The required answer is every line of the data containing the word "intro".

▬▬▬▬▬▬

-- pv_equiv track=rewrite | github.com/SunkSchematic0006/jeffery_423_2024_spring | target/423/107-ucode/statistics107.py | every_other_even
-- ===== SOURCE A (Python) =====
-- def every_other_even(elements):
--     latveriacafeteria = []
--     j = 1
--     for i in range(len(elements)):
--         if elements[i]%2 == 0:
--             if j % 2 == 0:
--                 i = i + 1
--                 j = j + 1
--             else:
--                 latveriacafeteria.append(elements[i])
--                 i = i + 1
--                 j = j + 1
--         else:
--             i = i + 1
--
--     return latveriacafeteria
-- ===== SOURCE B (Python) =====
-- def every_other_even(elements):
--     evens = [x for x in elements if x % 2 == 0]
--     return evens[::2]
-- ===== Notes on version B (the rewrite author's own statement) =====
-- stated objective: simpler
-- what changed: Replaces the single pass with a parity-toggle counter and per-index appends by a two-stage pipeline: filter the evens in one comprehension, then take every other one with a stride slice evens[::2].
import Mathlib
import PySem

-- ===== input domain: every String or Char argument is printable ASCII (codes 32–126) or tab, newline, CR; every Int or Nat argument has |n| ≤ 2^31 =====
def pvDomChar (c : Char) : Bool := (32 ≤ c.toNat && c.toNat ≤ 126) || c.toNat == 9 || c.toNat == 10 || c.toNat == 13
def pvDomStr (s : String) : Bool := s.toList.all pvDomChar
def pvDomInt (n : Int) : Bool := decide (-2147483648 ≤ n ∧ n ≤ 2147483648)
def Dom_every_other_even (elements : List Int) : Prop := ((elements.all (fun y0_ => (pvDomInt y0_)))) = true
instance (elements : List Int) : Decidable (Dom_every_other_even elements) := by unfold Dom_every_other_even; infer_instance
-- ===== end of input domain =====

-- B replaces A's single pass with a parity-toggle counter by a filter-then-stride-slice pipeline (simpler).

-- ===== PORT A =====
def every_other_even (elements : List Int) : List Int :=
  (List.foldl
    (fun (st : List Int × Int) (i : Int) =>
      if PySem.Int.mod (PySem.List.pyGetD elements i 0) 2 = 0 then
        if PySem.Int.mod st.2 2 = 0 then (st.1, st.2 + 1)
        else (st.1 ++ [PySem.List.pyGetD elements i 0], st.2 + 1)
      else st)
    ([], 1) (PySem.List.pyRange 0 (PySem.List.len elements) 1)).1

-- ===== PORT B =====
def every_other_even_alt (elements : List Int) : List Int :=
  let evens := elements.filter (fun x => PySem.Int.mod x 2 = 0)
  (PySem.List.slice? evens none none 2).getD []

-- ===== PRECONDITION & SPEC =====
def Spec_every_other_even (elements : List Int) (out : List Int) : Prop := out = every_other_even_alt elements
instance (elements : List Int) (out : List Int) : Decidable (Spec_every_other_even elements out) := by unfold Spec_every_other_even; infer_instance

-- ===== CLAIM (what is proved, stated in full; the proofs are below) =====
def Claim_equal_every_other_even : Prop := ∀ (elements : List Int), Dom_every_other_even elements → Spec_every_other_even elements (every_other_even elements)

-- ===== LEMMAS AND PROOFS =====

-- every other element, starting with the first (the value of ys[::2])
def pvEveryOther : List Int → List Int
  | [] => []
  | [a] => [a]
  | a :: _ :: t => a :: pvEveryOther t

-- alternating selector: pvSel true keeps the head, pvSel false drops it
def pvSel : Bool → List Int → List Int
  | _, [] => []
  | true, a :: t => a :: pvSel false t
  | false, _ :: t => pvSel true t

theorem pvSel_true_eq_everyOther : ∀ ys : List Int, pvSel true ys = pvEveryOther ys := by
  intro ys
  induction ys using pvEveryOther.induct with
  | case1 => rfl
  | case2 a => rfl
  | case3 a b t ih => simp [pvSel, pvEveryOther, ih]

theorem pvFilterMap_range_two : ∀ t : List Int,
    List.filterMap (fun k => t[2 * k]?) (List.range ((t.length + 1) / 2)) = pvEveryOther t := by
  intro t
  induction t using pvEveryOther.induct with
  | case1 => rfl
  | case2 a => simp [List.range_succ, pvEveryOther]
  | case3 a b t ih =>
      have hc : ((a :: b :: t).length + 1) / 2 = (t.length + 1) / 2 + 1 := by
        simp only [List.length_cons]; omega
      rw [hc, List.range_succ_eq_map, List.filterMap_cons, List.filterMap_map]
      have : List.filterMap ((fun k => (a :: b :: t)[2 * k]?) ∘ Nat.succ) (List.range ((t.length + 1) / 2))
           = List.filterMap (fun k => t[2 * k]?) (List.range ((t.length + 1) / 2)) := by
        apply List.filterMap_congr
        intro k _
        have h2 : 2 * Nat.succ k = (2 * k + 1) + 1 := by omega
        simp [Function.comp, h2]
      simp only [this, ih]
      simp [pvEveryOther]

theorem pvSlice2 (ys : List Int) :
    PySem.List.slice? ys none none 2 = some (pvEveryOther ys) := by
  simp only [PySem.List.slice?, PySem.List.sliceIndices,
    if_neg (by norm_num : ¬ (2:Int) = 0)]
  norm_num
  have hcnt : (if 0 < ys.length then (((ys.length : Int) + 2 - 1) / 2).toNat else 0)
            = (ys.length + 1) / 2 := by
    split_ifs with h <;> omega
  rw [hcnt]
  have : List.filterMap (fun k : Nat => ys[(2 * (k:Int)).toNat]?) (List.range ((ys.length + 1) / 2))
       = List.filterMap (fun k => ys[2 * k]?) (List.range ((ys.length + 1) / 2)) := by
    apply List.filterMap_congr
    intro k _
    have : ((2:Int) * (k:Int)).toNat = 2 * k := by omega
    rw [this]
  rw [this, pvFilterMap_range_two]

-- the loop body of A
def pvF (st : List Int × Int) (x : Int) : List Int × Int :=
  if PySem.Int.mod x 2 = 0 then
    if PySem.Int.mod st.2 2 = 0 then (st.1, st.2 + 1)
    else (st.1 ++ [x], st.2 + 1)
  else st

theorem pvLoop : ∀ (xs : List Int) (acc : List Int) (j : Int),
    (List.foldl pvF (acc, j) xs).1
      = acc ++ pvSel (if PySem.Int.mod j 2 = 0 then false else true)
          (xs.filter (fun x => PySem.Int.mod x 2 = 0)) := by
  intro xs
  induction xs with
  | nil => intro acc j; simp [pvSel]
  | cons x xs ih =>
      intro acc j
      by_cases he : PySem.Int.mod x 2 = 0
      · have hm := PySem.Int.mod_eq_emod_of_pos (a := j) (by norm_num : (0:Int) < 2)
        have hm' := PySem.Int.mod_eq_emod_of_pos (a := j + 1) (by norm_num : (0:Int) < 2)
        by_cases hj : PySem.Int.mod j 2 = 0
        · have hj' : ¬ PySem.Int.mod (j + 1) 2 = 0 := by rw [hm']; rw [hm] at hj; omega
          simp only [List.foldl_cons, pvF, if_pos he, if_pos hj]
          rw [ih, if_neg hj',
            List.filter_cons_of_pos (by exact decide_eq_true he)]
          rfl
        · have hj' : PySem.Int.mod (j + 1) 2 = 0 := by rw [hm']; rw [hm] at hj; omega
          simp only [List.foldl_cons, pvF, if_pos he, if_neg hj]
          rw [ih, if_pos hj',
            List.filter_cons_of_pos (by exact decide_eq_true he)]
          simp only [pvSel, List.append_assoc, List.singleton_append]
      · simp only [List.foldl_cons, pvF, if_neg he]
        rw [ih, List.filter_cons_of_neg (by simpa using he)]

-- ===== VERDICT (by name: the statement is the Claim_ definition above) =====
theorem every_other_even_spec : Claim_equal_every_other_even := by
  intro elements _
  unfold Spec_every_other_even every_other_even every_other_even_alt
  simp only [pvSlice2, Option.getD_some]
  have hb : (PySem.List.pyRange 0 (PySem.List.len elements) 1).foldl
      (fun (st : List Int × Int) (i : Int) =>
        if PySem.Int.mod (PySem.List.pyGetD elements i 0) 2 = 0 then
          if PySem.Int.mod st.2 2 = 0 then (st.1, st.2 + 1)
          else (st.1 ++ [PySem.List.pyGetD elements i 0], st.2 + 1)
        else st) ([], 1)
      = elements.foldl pvF ([], 1) := by
    have := PySem.List.foldl_pyRange_pyGetD (xs := elements) (f := pvF) (d := 0)
      (init := (([] : List Int), (1 : Int))) (a := 0) (by norm_num)
    simpa [pvF, PySem.List.len_eq] using this
  rw [hb, pvLoop]
  have h1 : PySem.Int.mod 1 2 = 1 := by decide
  rw [if_neg (by rw [h1]; norm_num)]
  simp [pvSel_true_eq_everyOther]
-- pv_equiv track=rewrite | github.com/akashi-org/akashi | akashi_core/pysl/_gl_vec_gen.py | _gen_prop
-- ===== SOURCE A (Python) =====
-- import itertools
--
-- def _indent(lines: list[str], pad: int = 4) -> list[str]:
--     return [' ' * pad + l for l in lines]
--
-- def _nodup_letters(letter: str) -> list[str]:
--
--     res = []
--     for i in range(1, len(letter) + 1):
--         res += [''.join(l) for l in itertools.permutations(letter, i)]
--     return res
--
-- def _odup_letters(letter: str, ndps: list[str]) -> list[str]:
--
--     res = []
--     for i in range(1, 4 + 1):
--         res += [''.join(l) for l in itertools.product(letter, repeat=i) if ''.join(l) not in ndps]
--     return res
--
-- def _gen_prop(dim: int) -> list[str]:
--
--     headers = [
--         '@dataclass',
--         f'class _{dim}d_prop(tp.Generic[_TItem]):',
--         ''
--     ]
--
--     bodies = []
--
--     for lsets in ['xyzw', 'rgba', 'stpq']:
--         ndps = _nodup_letters(lsets[0:dim])
--         for ndp in ndps:
--             tp = f'gvec{len(ndp)}[_TItem]' if len(ndp) > 1 else '_TItem'
--             bodies += [
--                 '@property',
--                 f'def {ndp}(self) -> {tp}: ...',
--                 f'@{ndp}.setter',
--                 f'def {ndp}(self, value: {tp}): ...'
--             ]
--         for odp in _odup_letters(lsets[0:dim], ndps):
--             tp = f'gvec{len(odp)}[_TItem]' if len(odp) > 1 else '_TItem'
--             bodies += [
--                 '@property',
--                 f'def {odp}(self) -> {tp}: ...'
--             ]
--
--     return headers + _indent(bodies)
-- ===== SOURCE B (Python) =====
-- import itertools
--
-- def _gen_prop(dim: int) -> list[str]:
--     out = [
--         '@dataclass',
--         f'class _{dim}d_prop(tp.Generic[_TItem]):',
--         ''
--     ]
--     for lsets in ['xyzw', 'rgba', 'stpq']:
--         prefix = lsets[0:dim]
--         nodup, dup = [], []
--         for i in range(1, 4 + 1):
--             for t in itertools.product(prefix, repeat=i):
--                 name = ''.join(t)
--                 tp = f'gvec{i}[_TItem]' if i > 1 else '_TItem'
--                 if len(set(t)) == i:
--                     nodup += [
--                         '@property',
--                         f'def {name}(self) -> {tp}: ...',
--                         f'@{name}.setter',
--                         f'def {name}(self, value: {tp}): ...'
--                     ]
--                 else:
--                     dup += [
--                         '@property',
--                         f'def {name}(self) -> {tp}: ...'
--                     ]
--         out += [' ' * 4 + l for l in nodup + dup]
--     return out
-- ===== Notes on version B (the rewrite author's own statement) =====
-- stated objective: simpler
-- what changed: B replaces A's two separate enumerations (a permutations-based pass for distinct swizzles plus a product-based pass with a 'not in ndps' list scan) by one pass over itertools.product per length 1..4, classifying each tuple by letter-distinctness into a nodup and a dup buffer emitted in order.
import Mathlib
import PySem

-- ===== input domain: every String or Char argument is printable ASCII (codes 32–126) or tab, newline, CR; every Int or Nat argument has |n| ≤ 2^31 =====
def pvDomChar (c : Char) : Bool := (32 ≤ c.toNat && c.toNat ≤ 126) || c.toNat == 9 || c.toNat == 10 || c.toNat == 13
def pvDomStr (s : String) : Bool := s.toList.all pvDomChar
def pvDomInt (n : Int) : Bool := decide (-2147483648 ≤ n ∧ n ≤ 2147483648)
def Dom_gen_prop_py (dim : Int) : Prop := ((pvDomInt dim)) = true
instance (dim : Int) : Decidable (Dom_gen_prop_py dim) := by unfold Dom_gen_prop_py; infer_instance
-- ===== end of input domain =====

-- B merges A's two enumerations (permutations-based nodup pass + product-based `not in ndps` pass)
-- into ONE pass over itertools.product per length, classifying each tuple by letter-distinctness
-- into two buffers (objective: simpler — no permutations helper, no `not in ndps` list scan).

-- shared formatting helpers (the f-strings both Pythons build, on the char-list side;
-- exact: String.ofList of concatenated ASCII char lists is Python string formatting)
def pvTp (n : Nat) : List Char :=
  if n > 1 then "gvec".toList ++ PySem.Int.toChars (n : Int) ++ "[_TItem]".toList
  else "_TItem".toList

def pvPropLines (name tp : List Char) : List String :=
  ["@property",
   String.ofList ("def ".toList ++ name ++ "(self) -> ".toList ++ tp ++ ": ...".toList)]

def pvSetterLines (name tp : List Char) : List String :=
  [String.ofList ("@".toList ++ name ++ ".setter".toList),
   String.ofList ("def ".toList ++ name ++ "(self, value: ".toList ++ tp ++ "): ...".toList)]

def pvHeaders (dim : Int) : List String :=
  ["@dataclass",
   String.ofList ("class _".toList ++ PySem.Int.toChars dim ++ "d_prop(tp.Generic[_TItem]):".toList),
   ""]

-- itertools.product(s, repeat=i), hand-ported (PySem has no repeated product);
-- exact: first coordinate varies slowest, as in Python
def pvProduct (s : List Char) : Nat → List (List Char)
  | 0 => [[]]
  | n + 1 => s.flatMap (fun c => (pvProduct s n).map (fun t => c :: t))

-- ===== PORT A =====
def pvIndent (lines : List String) (pad : Nat) : List String :=
  lines.map (fun l => String.ofList (List.replicate pad ' ' ++ l.toList))

def pvNodupLetters (letter : List Char) : List (List Char) :=
  (PySem.List.pyRange 1 (PySem.List.len letter + 1) 1).foldl
    (fun res i => res ++ PySem.List.permutations letter i.toNat) []

def pvOdupLetters (letter : List Char) (ndps : List (List Char)) : List (List Char) :=
  (PySem.List.pyRange 1 (4 + 1) 1).foldl
    (fun res i => res ++ (pvProduct letter i.toNat).filter (fun t => !(ndps.contains t))) []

▬▬▬▬▬▬

** Solution **
  intro ys
  intro t
        intro k _
    intro k _
  intro xs
  | nil => intro acc j; simp [pvSel]
      intro acc j
  intro elements _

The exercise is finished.